**TASK REQUIREMENTS**
Word-for-word transcription is needed for all of the entries.

Collected data:
+--

-- pv_equiv track=rewrite | github.com/kumarankm/HackerrankSolution | Problem Solving/Algorithm/Python/climbing-the-leaderboard.py | climbingLeaderboard
-- ===== SOURCE A (Python) =====
-- def climbingLeaderboard(ranked, player):
--     final = []
--     rankedd = set(ranked)
--     ranked1 = list(rankedd)
--     ranked1.sort(reverse = True)
--     for i in player:
--         ranked1.append(i)
--         ranked1.sort(reverse = True)
--         rank = ranked1.index(i) + 1
--         final.append(rank)
--     return final
-- ===== SOURCE B (Python) =====
-- def climbingLeaderboard(ranked, player):
--     # distinct leaderboard scores, ascending, ranked once up front
--     dist = sorted(set(ranked))
--     n = len(dist)
--     prev = []          # previously processed player scores, kept sorted ascending
--     final = []
--     for p in player:
--         g = (n - _count_le(dist, p)) + (len(prev) - _count_le(prev, p))
--         final.append(g + 1)
--         prev.insert(_count_le(prev, p), p)
--     return final
--
--
-- def _count_le(xs, p):
--     # number of elements of the ascending-sorted list xs that are <= p (binary search)
--     lo, hi = 0, len(xs)
--     while lo < hi:
--         mid = (lo + hi) // 2
--         if xs[mid] <= p:
--             lo = mid + 1
--         else:
--             hi = mid
--     return lo
-- ===== Notes on version B (the rewrite author's own statement) =====
-- stated objective: faster
-- what changed: A re-sorts the whole accumulated leaderboard and scans for the score's index once per player; B sorts the distinct leaderboard once and answers each player with binary searches (over the ranked scores and over a sorted list of previous player scores maintained by sorted insertion), eliminating every per-player full sort and linear index scan.
import Mathlib
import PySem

+--

**WRITTEN RESPONSE**
-- pv_equiv track=rewrite | github.com/kumarankm/HackerrankSolution | Problem Solving/Algorithm/Python/climbing-the-leaderboard.py | climbingLeaderboard
-- ===== SOURCE A (Python) =====
-- def climbingLeaderboard(ranked, player):
--     final = []
--     rankedd = set(ranked)
--     ranked1 = list(rankedd)
--     ranked1.sort(reverse = True)
--     for i in player:
--         ranked1.append(i)
--         ranked1.sort(reverse = True)
--         rank = ranked1.index(i) + 1
--         final.append(rank)
--     return final
-- ===== SOURCE B (Python) =====
-- def climbingLeaderboard(ranked, player):
--     # distinct leaderboard scores, ascending, ranked once up front
--     dist = sorted(set(ranked))
--     n = len(dist)
--     prev = []          # previously processed player scores, kept sorted ascending
--     final = []
--     for p in player:
--         g = (n - _count_le(dist, p)) + (len(prev) - _count_le(prev, p))
--         final.append(g + 1)
--         prev.insert(_count_le(prev, p), p)
--     return final
--
--
-- def _count_le(xs, p):
--     # number of elements of the ascending-sorted list xs that are <= p (binary search)
--     lo, hi = 0, len(xs)
--     while lo < hi:
--         mid = (lo + hi) // 2
--         if xs[mid] <= p:
--             lo = mid + 1
--         else:
--             hi = mid
--     return lo
-- ===== Notes on version B (the rewrite author's own statement) =====
-- stated objective: faster
-- what changed: A re-sorts the whole accumulated leaderboard and scans for the score's index once per player; B sorts the distinct leaderboard once and answers each player with binary searches (over the ranked scores and over a sorted list of previous player scores maintained by sorted insertion), eliminating every per-player full sort and linear index scan.
import Mathlib
import PySem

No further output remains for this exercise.